Even when parents succeed in removing such content from school libraries, “some of it is even inserted in special collections in classroom libraries,” Meg Kilgannon, senior fellow for Education Studies at Family Research Council, told Perkins on Thursday’s program. Likewise, the schools’ focus on “Diversity, Equity and Inclusion” means teacher-activists have a commitment to exposing impressionable minds to books with “racist content, books with LGBT content, trans content,” she warned. “As a parent, you really have to be engaged with your school.”

Such determination to politicize and sexualize other people’s children may explain why swing-state voters now trust Republicans on education, by one percentage point. Yet teachers’ union officials defiantly insist they will promote a far-Left agenda in the classroom, at taxpayers’ expense.

Teachers Plan to Indoctrinate Kids on LGBTQ Issues, Abortion, CRT

At the National Education Association’s annual convention this month, President Becky Pringle enrolled the NEA’s three million members in an ideological crusade to sexualize the public schools. “We will say gay! We will say trans!” she insisted, as members adopted a resolution stating the “NEA will publicly stand in defense of abortion.”

“What I saw and what I heard was basically the platform of the Democratic Party,” Brenda Lebsack, a California teacher who attended the NEA annual convention virtually, told Tony Perkins on Thursday. The NEA wants to turn public schools into “a place where we are to train social activists for leftist causes” and “freedom fighters for the marginalized.”

To get hesitant teachers on board with their agenda, the NEA does “a lot of arm-twisting” and emotional blackmail, Lebsack revealed. California teachers’ union officials have been “scaring teachers” that “if we don’t affirm all of these many, multiple myriads of genders,” they would be “accused of sexual harassment” or of contributing to students’ “harm, suicide, depression, anxiety.” In reality, a far-reaching study in Sweden found that gender reassignment surgery led to “considerably higher risks” for suicide and poor mental health.

Yet Lebsack said California schools’ Multi-Tiered Systems of Support connect underage children struggling with their sexual orientation or gender identity to “unvetted adults” at such LGBTQ pressure groups as the Trevor Project. “This is not a safe place. This is a sticky web for sexual predators,” she warned. “There’s a lot going on behind parents’ backs.”

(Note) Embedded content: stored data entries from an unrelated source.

-- pv_equiv track=rewrite | github.com/OferRotemm/python_lab | col.py | lists2dict2
-- ===== SOURCE A (Python) =====
-- def lists2dict2(keys, values) :
--     if len(keys) > len(values):
--       x = len(values)
--     else:
--       x = len(keys)
--     dic = {}
--     for li in range (x):
--         if keys[li] in dic :
--             return None
--         else:
--             dic[keys[li]] = values[li]
--
--     return dic
-- ===== SOURCE B (Python) =====
-- def lists2dict2(keys, values):
--     x = min(len(keys), len(values))
--     if len(set(keys[:x])) < x:
--         return None
--     return dict(zip(keys, values))
-- ===== Notes on version B (the rewrite author's own statement) =====
-- stated objective: idiomatic
-- what changed: Replaces A's incremental dict-building loop with early return by a two-pass table-first construction: a set-cardinality check on keys[:x] detects duplicates, then dict(zip(keys, values)) builds the whole result at once.
import Mathlib
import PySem

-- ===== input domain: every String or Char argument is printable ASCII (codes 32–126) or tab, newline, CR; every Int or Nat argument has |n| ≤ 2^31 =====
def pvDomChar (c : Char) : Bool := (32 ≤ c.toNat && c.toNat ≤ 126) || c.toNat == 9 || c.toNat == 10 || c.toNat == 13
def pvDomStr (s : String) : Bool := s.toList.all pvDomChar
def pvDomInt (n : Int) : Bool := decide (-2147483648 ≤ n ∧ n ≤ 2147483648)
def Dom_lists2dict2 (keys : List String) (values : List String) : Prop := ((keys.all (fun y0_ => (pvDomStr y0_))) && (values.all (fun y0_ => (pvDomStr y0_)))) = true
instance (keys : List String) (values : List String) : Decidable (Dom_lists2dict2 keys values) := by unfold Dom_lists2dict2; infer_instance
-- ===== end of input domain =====

-- B replaces A's incremental dict-building loop (early return on duplicate) by an
-- idiomatic two-pass construction: set-cardinality duplicate check, then dict(zip(...)).

-- ===== PORT A =====
-- the 'for li in range(x)' loop of A; keys[li]/values[li] are always in range (li < x ≤ both
-- lengths), so pyGetD is exact here
def lists2dict2Loop (keys : List String) (values : List String) :
    List Int → PySem.Dict String String → Option (List (String × String))
  | [], dic => some dic.items
  | li :: rest, dic =>
      if dic.contains (PySem.List.pyGetD keys li "") then none
      else lists2dict2Loop keys values rest (dic.insert (PySem.List.pyGetD keys li "") (PySem.List.pyGetD values li ""))

def lists2dict2 (keys : List String) (values : List String) : Option (List (String × String)) :=
  let x : Int := if (keys.length : Int) > (values.length : Int) then (values.length : Int) else (keys.length : Int)
  lists2dict2Loop keys values (PySem.List.pyRange 0 x 1) PySem.Dict.empty

-- ===== PORT B =====
def lists2dict2_alt (keys : List String) (values : List String) : Option (List (String × String)) :=
  let x := min keys.length values.length
  if (PySem.Set.ofList (keys.take x)).length < x then none
  else some (PySem.Dict.ofList (keys.zip values)).items

-- ===== PRECONDITION & SPEC =====
def Spec_lists2dict2 (keys : List String) (values : List String) (out : Option (List (String × String))) : Prop := out = lists2dict2_alt keys values
instance (keys : List String) (values : List String) (out : Option (List (String × String))) : Decidable (Spec_lists2dict2 keys values out) := by unfold Spec_lists2dict2; infer_instance

-- ===== CLAIM (what is proved, stated in full; the proofs are below) =====
def Claim_equal_lists2dict2 : Prop := ∀ (keys : List String) (values : List String), Dom_lists2dict2 keys values → Spec_lists2dict2 keys values (lists2dict2 keys values)

-- ===== LEMMAS AND PROOFS =====

-- structural version of A's loop: the pending (key, value) pairs, consumed left to right
def pvPairLoop : List (String × String) → PySem.Dict String String → Option (List (String × String))
  | [], d => some d.items
  | (k, v) :: ps, d => if d.contains k then none else pvPairLoop ps (d.insert k v)

lemma pyRange_nil_of_le (a b : Int) (h : b ≤ a) : PySem.List.pyRange a b 1 = [] := by
  have := PySem.List.length_pyRange_one a b
  have h0 : (b - a).toNat = 0 := by omega
  exact List.eq_nil_of_length_eq_zero (by rw [this, h0])

lemma loop_eq_pairLoop (keys values : List String) (x : Nat)
    (hk : x ≤ keys.length) (hv : x ≤ values.length) :
    ∀ (i : Nat) (d : PySem.Dict String String), i ≤ x →
    lists2dict2Loop keys values (PySem.List.pyRange (i : Int) (x : Int) 1) d
      = pvPairLoop (((keys.drop i).zip (values.drop i)).take (x - i)) d := by
  intro i d hi
  induction hfuel : x - i generalizing i d with
  | zero =>
      have hix : x ≤ i := by omega
      rw [pyRange_nil_of_le _ _ (by exact_mod_cast hix)]
      simp [lists2dict2Loop, pvPairLoop]
  | succ n ih =>
      have hix : i < x := by omega
      rw [PySem.List.pyRange_one_cons (by exact_mod_cast hix)]
      have hkl : i < keys.length := by omega
      have hvl : i < values.length := by omega
      have hdk : (keys.drop i) = keys[i] :: keys.drop (i + 1) := by
        rw [List.drop_eq_getElem_cons hkl]
      have hdv : (values.drop i) = values[i] :: values.drop (i + 1) := by
        rw [List.drop_eq_getElem_cons hvl]
      have hgk : PySem.List.pyGetD keys (i : Int) "" = keys[i] := by
        rw [PySem.List.pyGetD_natCast, List.getD_eq_getElem _ _ hkl]
      have hgv : PySem.List.pyGetD values (i : Int) "" = values[i] := by
        rw [PySem.List.pyGetD_natCast, List.getD_eq_getElem _ _ hvl]
      rw [hdk, hdv]
      simp only [lists2dict2Loop, pvPairLoop, List.zip_cons_cons, List.take_succ_cons, hgk, hgv]
      by_cases hc : d.contains keys[i]
      · simp [hc]
      · simp only [hc, if_false, Bool.false_eq_true]
        have : ((i : Int) + 1) = ((i + 1 : Nat) : Int) := by push_cast; ring
        rw [this, ih (i + 1) _ (by omega) (by omega)]

lemma pairLoop_characterization (ps : List (String × String)) :
    ∀ (d : PySem.Dict String String), d.keys.Nodup →
    pvPairLoop ps d =
      if (ps.map Prod.fst).Nodup ∧ ∀ k ∈ ps.map Prod.fst, d.contains k = false
      then some (d.items ++ ps) else none := by
  induction ps with
  | nil => intro d _; simp [pvPairLoop]
  | cons p ps ih =>
      intro d hnd
      obtain ⟨k, v⟩ := p
      simp only [pvPairLoop]
      by_cases hc : d.contains k
      · rw [if_pos hc, if_neg]
        rintro ⟨-, hall⟩
        have := hall k (by simp)
        simp [hc] at this
      · rw [if_neg (by simp [hc]), ih _ (PySem.Dict.nodup_keys_insert d k v hnd)]
        have hcond : ((ps.map Prod.fst).Nodup ∧ ∀ k' ∈ ps.map Prod.fst, (d.insert k v).contains k' = false)
            ↔ (((k, v) :: ps).map Prod.fst).Nodup ∧ ∀ k' ∈ ((k, v) :: ps).map Prod.fst, d.contains k' = false := by
          simp only [List.map_cons, List.nodup_cons, List.mem_cons, PySem.Dict.contains_insert]
          constructor
          · rintro ⟨hnodup, hall⟩
            refine ⟨⟨fun hmem => ?_, hnodup⟩, ?_⟩
            · have := hall k hmem; simp at this
            · rintro k' (rfl | hk')
              · simpa using hc
              · have := hall k' hk'; simp at this; exact this.2
          · rintro ⟨⟨hknot, hnodup⟩, hall⟩
            refine ⟨hnodup, fun k' hk' => ?_⟩
            simp only [Bool.or_eq_false_iff, beq_eq_false_iff_ne]
            exact ⟨fun h => hknot (h ▸ hk'), hall k' (Or.inr hk')⟩
        rw [if_congr hcond rfl rfl]
        by_cases hcase : (((k, v) :: ps).map Prod.fst).Nodup ∧ ∀ k' ∈ ((k, v) :: ps).map Prod.fst, d.contains k' = false
        · rw [if_pos hcase, if_pos hcase,
            PySem.Dict.items_insert_of_not_contains d v (Bool.eq_false_iff.mpr hc)]
          simp
        · rw [if_neg hcase, if_neg hcase]

lemma setOfList_length_eq_card (l : List String) :
    (PySem.Set.ofList l).length = l.toFinset.card := by
  rw [← List.toFinset_card_of_nodup (PySem.Set.nodup_ofList l)]
  congr 1
  ext x
  simp [PySem.Set.mem_ofList]

lemma toFinset_card_lt_of_not_nodup (l : List String) (h : ¬ l.Nodup) :
    l.toFinset.card < l.length := by
  induction l with
  | nil => exact absurd List.nodup_nil h
  | cons a t ih =>
      by_cases ha : a ∈ t
      · have : (a :: t).toFinset = t.toFinset := by simp [List.toFinset_cons, ha]
        rw [this]
        calc t.toFinset.card ≤ t.length := List.toFinset_card_le t
          _ < (a :: t).length := by simp
      · have hnt : ¬ t.Nodup := fun hn => h (List.nodup_cons.mpr ⟨ha, hn⟩)
        have := ih hnt
        calc (a :: t).toFinset.card ≤ t.toFinset.card + 1 := by
              simp [List.toFinset_cons]; exact Finset.card_insert_le _ _
          _ < t.length + 1 := by omega
          _ = (a :: t).length := by simp

lemma set_check_iff (l : List String) :
    (PySem.Set.ofList l).length < l.length ↔ ¬ l.Nodup := by
  constructor
  · intro hlt hnd
    rw [PySem.Set.ofList_eq_self_of_nodup l hnd] at hlt
    omega
  · intro hnd
    rw [setOfList_length_eq_card]
    exact toFinset_card_lt_of_not_nodup l hnd

lemma dict_ofList_items_of_nodup (ps : List (String × String))
    (h : (ps.map Prod.fst).Nodup) : (PySem.Dict.ofList ps).items = ps := by
  have hdef : (PySem.Dict.ofList ps) = ps.foldl (fun d p => d.insert p.1 p.2) PySem.Dict.empty := rfl
  rw [hdef, PySem.Dict.items_foldl_insert_fresh ps Prod.fst Prod.snd PySem.Dict.empty
    (fun a _ => by simp [PySem.Dict.contains_empty]) h]
  simp [show (PySem.Dict.empty : PySem.Dict String String).items = [] from rfl]

-- ===== VERDICT (by name: the statement is the Claim_ definition above) =====
theorem lists2dict2_spec : Claim_equal_lists2dict2 := by
  intro keys values _
  unfold Spec_lists2dict2 lists2dict2 lists2dict2_alt
  set x : Nat := min keys.length values.length with hx
  have hxi : (if (keys.length : Int) > (values.length : Int) then (values.length : Int) else (keys.length : Int)) = (x : Int) := by
    simp only [hx]; split_ifs with h <;> [skip; skip] <;> omega
  rw [hxi]
  have h0 : ((0 : Nat) : Int) = (0 : Int) := rfl
  rw [← h0, loop_eq_pairLoop keys values x (by omega) (by omega) 0 PySem.Dict.empty (by omega)]
  simp only [List.drop_zero, Nat.sub_zero]
  have hzip : keys.zip values = (keys.take x).zip (values.take x) := List.zip_eq_zip_take_min
  have hlen : (keys.zip values).length = x := by rw [List.length_zip]
  have htake : (keys.zip values).take x = keys.zip values := List.take_of_length_le (by omega)
  rw [htake, pairLoop_characterization _ PySem.Dict.empty (by simp [PySem.Dict.keys_empty])]
  have hiff := set_check_iff (keys.take x)
  have hfst : (keys.zip values).map Prod.fst = keys.take x := by
    rw [hzip, List.map_fst_zip (by simp [hx])]
  have hlen_take : (keys.take x).length = x := by simp [hx]
  by_cases hnd : (keys.take x).Nodup
  · rw [if_pos (by rw [hfst]; exact ⟨hnd, fun k _ => by simp [PySem.Dict.contains_empty]⟩)]
    rw [if_neg (by rw [hlen_take] at hiff; rw [hiff]; simpa using hnd)]
    rw [dict_ofList_items_of_nodup _ (by rw [hfst]; exact hnd)]
    simp [show (PySem.Dict.empty : PySem.Dict String String).items = [] from rfl]
  · rw [if_neg (by rintro ⟨h1, -⟩; rw [hfst] at h1; exact hnd h1)]
    rw [if_pos (by rw [hlen_take] at hiff; rw [hiff]; simpa using hnd)]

Some of the academic Left’s ideological rigidity burst into public this week, as a Berkeley law professor accused Senator Josh Hawley (R-Mo.) of “violence” for refusing to say that men can get pregnant. “That is the kind of exchange that’s happening in school meetings across the country when parents go to the school and say, ‘Why did you change my child’s name’” on enrollment forms — a step known as social transitioning, which precedes medical transitioning with puberty blockers, cross-sex hormones, and surgeries — Kilgannon stated.

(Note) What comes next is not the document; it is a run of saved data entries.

-- pv_equiv track=rewrite | github.com/observIQ/otel-distro-builder | builder/src/platforms.py | parse_platforms
-- ===== SOURCE A (Python) =====
-- from typing import List, Optional, Tuple
--
-- def parse_platform_pairs(platforms: Optional[str]) -> List[Tuple[str, str]]:
--     """
--     Parse platforms string into a list of (os, arch) pairs.
--
--     Args:
--         platforms: Comma-separated list of platforms in GOOS/GOARCH format
--                    (e.g. "linux/amd64,darwin/arm64")
--
--     Returns:
--         List of (os, arch) tuples preserving the exact requested pairs.
--     """
--     if not platforms:
--         return []
--
--     pairs: list[Tuple[str, str]] = []
--     seen: set[Tuple[str, str]] = set()
--
--     for plat in platforms.split(","):
--         if not plat.strip():
--             continue
--
--         parts = plat.split("/")
--         if len(parts) != 2:
--             continue
--
--         os_name = parts[0].strip()
--         arch = parts[1].strip()
--         if not os_name or not arch:
--             continue
--
--         pair = (os_name, arch)
--         if pair not in seen:
--             seen.add(pair)
--             pairs.append(pair)
--
--     return pairs
--
-- def parse_platforms(platforms: Optional[str]) -> Tuple[List[str], List[str]]:
--     """
--     Parse platforms string into lists of operating systems and architectures.
--
--     Args:
--         platforms: Comma-separated list of platforms in GOOS/GOARCH format
--                    (e.g. linux/amd64,linux/arm64)
--
--     Returns:
--         Tuple of (list of operating systems, list of architectures)
--     """
--     pairs = parse_platform_pairs(platforms)
--     if not pairs:
--         return [], []
--
--     os_set = set()
--     arch_set = set()
--     for os_name, arch in pairs:
--         os_set.add(os_name)
--         arch_set.add(arch)
--
--     return sorted(list(os_set)), sorted(list(arch_set))
-- ===== SOURCE B (Python) =====
-- from typing import List, Optional, Tuple
--
-- def parse_platforms(platforms: Optional[str]) -> Tuple[List[str], List[str]]:
--     """Single pass: collect OS and arch names directly into two sets."""
--     os_set: set = set()
--     arch_set: set = set()
--     for plat in (platforms or "").split(","):
--         if not plat.strip():
--             continue
--         parts = plat.split("/")
--         if len(parts) != 2:
--             continue
--         os_name = parts[0].strip()
--         arch = parts[1].strip()
--         if not os_name or not arch:
--             continue
--         os_set.add(os_name)
--         arch_set.add(arch)
--     return sorted(os_set), sorted(arch_set)
-- ===== Notes on version B (the rewrite author's own statement) =====
-- stated objective: simpler
-- what changed: B is one self-contained single-pass loop that adds os/arch names directly into two sets, dropping A's helper function, its intermediate pairs list and its seen-set pair-level deduplication and second pass.
import Mathlib
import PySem

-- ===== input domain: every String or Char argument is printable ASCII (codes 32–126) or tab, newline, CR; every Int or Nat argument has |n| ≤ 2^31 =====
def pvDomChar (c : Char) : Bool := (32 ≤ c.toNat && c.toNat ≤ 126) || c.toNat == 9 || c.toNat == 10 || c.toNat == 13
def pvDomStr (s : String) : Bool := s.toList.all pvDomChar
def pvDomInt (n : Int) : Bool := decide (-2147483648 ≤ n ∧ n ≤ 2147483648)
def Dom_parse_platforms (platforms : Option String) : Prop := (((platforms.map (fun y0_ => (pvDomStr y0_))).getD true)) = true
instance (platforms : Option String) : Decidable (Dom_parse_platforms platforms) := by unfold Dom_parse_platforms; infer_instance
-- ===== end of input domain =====

-- B is one self-contained single-pass loop filling two sets directly (no helper, no pairs list,
-- no seen-set pair deduplication, no second pass); objective: simpler.

-- ===== PORT A =====
def pvStepA (st : List (String × String) × PySem.Set (String × String)) (plat : String) :
    List (String × String) × PySem.Set (String × String) :=
  if PySem.Str.strip plat = "" then st
  else
    let parts := ((PySem.Str.split? plat "/").getD [])
    if parts.length ≠ 2 then st
    else
      let os_name := PySem.Str.strip (PySem.List.pyGetD parts 0 "")
      let arch := PySem.Str.strip (PySem.List.pyGetD parts 1 "")
      if os_name = "" ∨ arch = "" then st
      else
        let pair := (os_name, arch)
        if st.2.contains pair then st
        else (st.1 ++ [pair], PySem.Set.add st.2 pair)

def parse_platform_pairs (platforms : Option String) : List (String × String) :=
  match platforms with
  | none => []
  | some s =>
    if s = "" then []
    else ((((PySem.Str.split? s ",").getD [])).foldl pvStepA ([], PySem.Set.empty)).1

def parse_platforms (platforms : Option String) : List String × List String :=
  let pairs := parse_platform_pairs platforms
  if pairs = [] then ([], [])
  else
    let sets := pairs.foldl
      (fun st p => (PySem.Set.add st.1 p.1, PySem.Set.add st.2 p.2))
      ((PySem.Set.empty : PySem.Set String), (PySem.Set.empty : PySem.Set String))
    (PySem.List.sorted sets.1 (fun x => x), PySem.List.sorted sets.2 (fun x => x))

-- ===== PORT B =====
def pvStepB (st : PySem.Set String × PySem.Set String) (plat : String) :
    PySem.Set String × PySem.Set String :=
  if PySem.Str.strip plat = "" then st
  else
    match ((PySem.Str.split? plat "/").getD []) with
    | [p0, p1] =>
      let os_name := PySem.Str.strip p0
      let arch := PySem.Str.strip p1
      if os_name = "" ∨ arch = "" then st
      else (PySem.Set.add st.1 os_name, PySem.Set.add st.2 arch)
    | _ => st

def parse_platforms_alt (platforms : Option String) : List String × List String :=
  let r := ((PySem.Str.split? (platforms.getD "") ",").getD []).foldl pvStepB
    ((PySem.Set.empty : PySem.Set String), (PySem.Set.empty : PySem.Set String))
  (PySem.List.sorted r.1 (fun x => x), PySem.List.sorted r.2 (fun x => x))

-- ===== PRECONDITION & SPEC =====
def Spec_parse_platforms (platforms : Option String) (out : List String × List String) : Prop := out = parse_platforms_alt platforms
instance (platforms : Option String) (out : List String × List String) : Decidable (Spec_parse_platforms platforms out) := by unfold Spec_parse_platforms; infer_instance

-- ===== CLAIM (what is proved, stated in full; the proofs are below) =====
def Claim_equal_parse_platforms : Prop := ∀ (platforms : Option String), Dom_parse_platforms platforms → Spec_parse_platforms platforms (parse_platforms platforms)

-- ===== LEMMAS AND PROOFS =====
-- the common per-entry validation, used only by the proofs
def pvValid (plat : String) : Option (String × String) :=
  if PySem.Str.strip plat = "" then none
  else
    match ((PySem.Str.split? plat "/").getD []) with
    | [p0, p1] =>
      let os_name := PySem.Str.strip p0
      let arch := PySem.Str.strip p1
      if os_name = "" ∨ arch = "" then none else some (os_name, arch)
    | _ => none

theorem pvStepA_eq (p : List (String × String)) (plat : String) :
    pvStepA (p, p) plat =
      match pvValid plat with
      | none => (p, p)
      | some pr => (PySem.Set.add p pr, PySem.Set.add p pr) := by
  unfold pvStepA pvValid
  rcases h : ((PySem.Str.split? plat "/").getD []) with _ | ⟨a, _ | ⟨b, _ | ⟨c, t⟩⟩⟩ <;>
    simp [h, PySem.Set.add, PySem.Set.contains] <;> split_ifs <;>
    simp_all [PySem.List.pyGetD_zero_cons, PySem.List.pyGetD_ofNat' (k := 1), PySem.Set.add, PySem.Set.contains]

theorem pvFoldA_eq (entries : List String) (p : List (String × String)) :
    entries.foldl pvStepA (p, p) =
      ((entries.filterMap pvValid).foldl PySem.Set.add p,
       (entries.filterMap pvValid).foldl PySem.Set.add p) := by
  induction entries generalizing p with
  | nil => rfl
  | cons e es ih =>
    simp only [List.foldl_cons, List.filterMap_cons, pvStepA_eq]
    cases h : pvValid e <;> simp [h, ih]

theorem pvFoldPairs_eq (l : List (String × String)) (u v : PySem.Set String) :
    l.foldl (fun st p => (PySem.Set.add st.1 p.1, PySem.Set.add st.2 p.2)) (u, v) =
      ((l.map Prod.fst).foldl PySem.Set.add u, (l.map Prod.snd).foldl PySem.Set.add v) := by
  induction l generalizing u v with
  | nil => rfl
  | cons x xs ih => simp [ih]

theorem pvStepB_eq (u v : PySem.Set String) (plat : String) :
    pvStepB (u, v) plat =
      match pvValid plat with
      | none => (u, v)
      | some pr => (PySem.Set.add u pr.1, PySem.Set.add v pr.2) := by
  unfold pvStepB pvValid
  rcases h : ((PySem.Str.split? plat "/").getD []) with _ | ⟨a, _ | ⟨b, _ | ⟨c, t⟩⟩⟩ <;>
    simp [h] <;> split_ifs <;> simp_all

theorem pvFoldB_eq (entries : List String) (u v : PySem.Set String) :
    entries.foldl pvStepB (u, v) =
      (((entries.filterMap pvValid).map Prod.fst).foldl PySem.Set.add u,
       ((entries.filterMap pvValid).map Prod.snd).foldl PySem.Set.add v) := by
  induction entries generalizing u v with
  | nil => rfl
  | cons e es ih =>
    simp only [List.foldl_cons, List.filterMap_cons, pvStepB_eq]
    cases h : pvValid e <;> simp [h, ih]

-- the two sides collect permutations of the same distinct names, so sorted agrees
theorem pvSorted_proj_eq (V : List (String × String)) (f : String × String → String) :
    PySem.List.sorted (PySem.Set.ofList ((PySem.Set.ofList V).map f)) (fun x => x) =
      PySem.List.sorted (PySem.Set.ofList (V.map f)) (fun x => x) := by
  rw [PySem.List.sorted_id_eq_sorted_id_iff_perm]
  rw [List.perm_ext_iff_of_nodup (PySem.Set.nodup_ofList _) (PySem.Set.nodup_ofList _)]
  intro a
  simp [PySem.Set.mem_ofList, List.mem_map]

theorem pvOfList_nil_iff (V : List (String × String)) :
    PySem.Set.ofList V = [] ↔ V = [] := by
  constructor
  · intro h
    cases V with
    | nil => rfl
    | cons x xs =>
      have : x ∈ PySem.Set.ofList (x :: xs) := (PySem.Set.mem_ofList _ _).mpr (List.mem_cons_self)
      simp [h] at this
  · intro h; subst h; rfl

-- ===== VERDICT (by name: the statement is the Claim_ definition above) =====
theorem parse_platforms_spec : Claim_equal_parse_platforms := by
  intro platforms _
  unfold Spec_parse_platforms parse_platforms parse_platforms_alt parse_platform_pairs
  cases platforms with
  | none => decide
  | some s =>
    by_cases hs : s = ""
    · subst hs; decide
    · simp only [hs, if_false, Option.getD_some]
      have hA := pvFoldA_eq (((PySem.Str.split? s ",").getD [])) []
      have hB := pvFoldB_eq (((PySem.Str.split? s ",").getD [])) PySem.Set.empty PySem.Set.empty
      set V := (((PySem.Str.split? s ",").getD [])).filterMap pvValid with hV
      rw [show (PySem.Set.empty : PySem.Set (String × String)) = [] from rfl] at *
      rw [show (PySem.Set.empty : PySem.Set String) = [] from rfl] at *
      have hofl : ∀ {α : Type} [BEq α] (l : List α), l.foldl PySem.Set.add ([] : PySem.Set α) = PySem.Set.ofList l := by
        intro α _ l; rw [PySem.Set.ofList_eq_foldl]
      have hAp : ((((PySem.Str.split? s ",").getD [])).foldl pvStepA (([] : List (String × String)), ([] : PySem.Set (String × String)))).1
          = PySem.Set.ofList V := by
        rw [hA]; exact hofl V
      rw [hAp, hB, hofl, hofl]
      by_cases hN : PySem.Set.ofList V = []
      · have hVnil : V = [] := (pvOfList_nil_iff V).mp hN
        simp [hVnil, PySem.List.sorted_eq_nil_iff]
      · simp only [hN, if_false]
        rw [pvFoldPairs_eq, hofl, hofl]
        dsimp only
        exact congrArg₂ Prod.mk (pvSorted_proj_eq V Prod.fst) (pvSorted_proj_eq V Prod.snd)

“Think about what’s happening in the classroom, where you have basically one-way communication and a teacher is indoctrinating the children,” noted Perkins. “The children can’t push back like Josh Hawley did.”

He pointed out that, for Christians, education is a matter of spiritual accountability, reflecting how we have handled the stewardship of our children’s souls. “As a parent, you are responsible for your child’s education. You can delegate the authority, but you can never delegate the responsibility. God has given that to you,” Perkins reminded his listeners as he closed the program. “So, make sure you train up your children in the way that they should go.”

Ben Johnson is senior reporter and editor at The Washington Stand.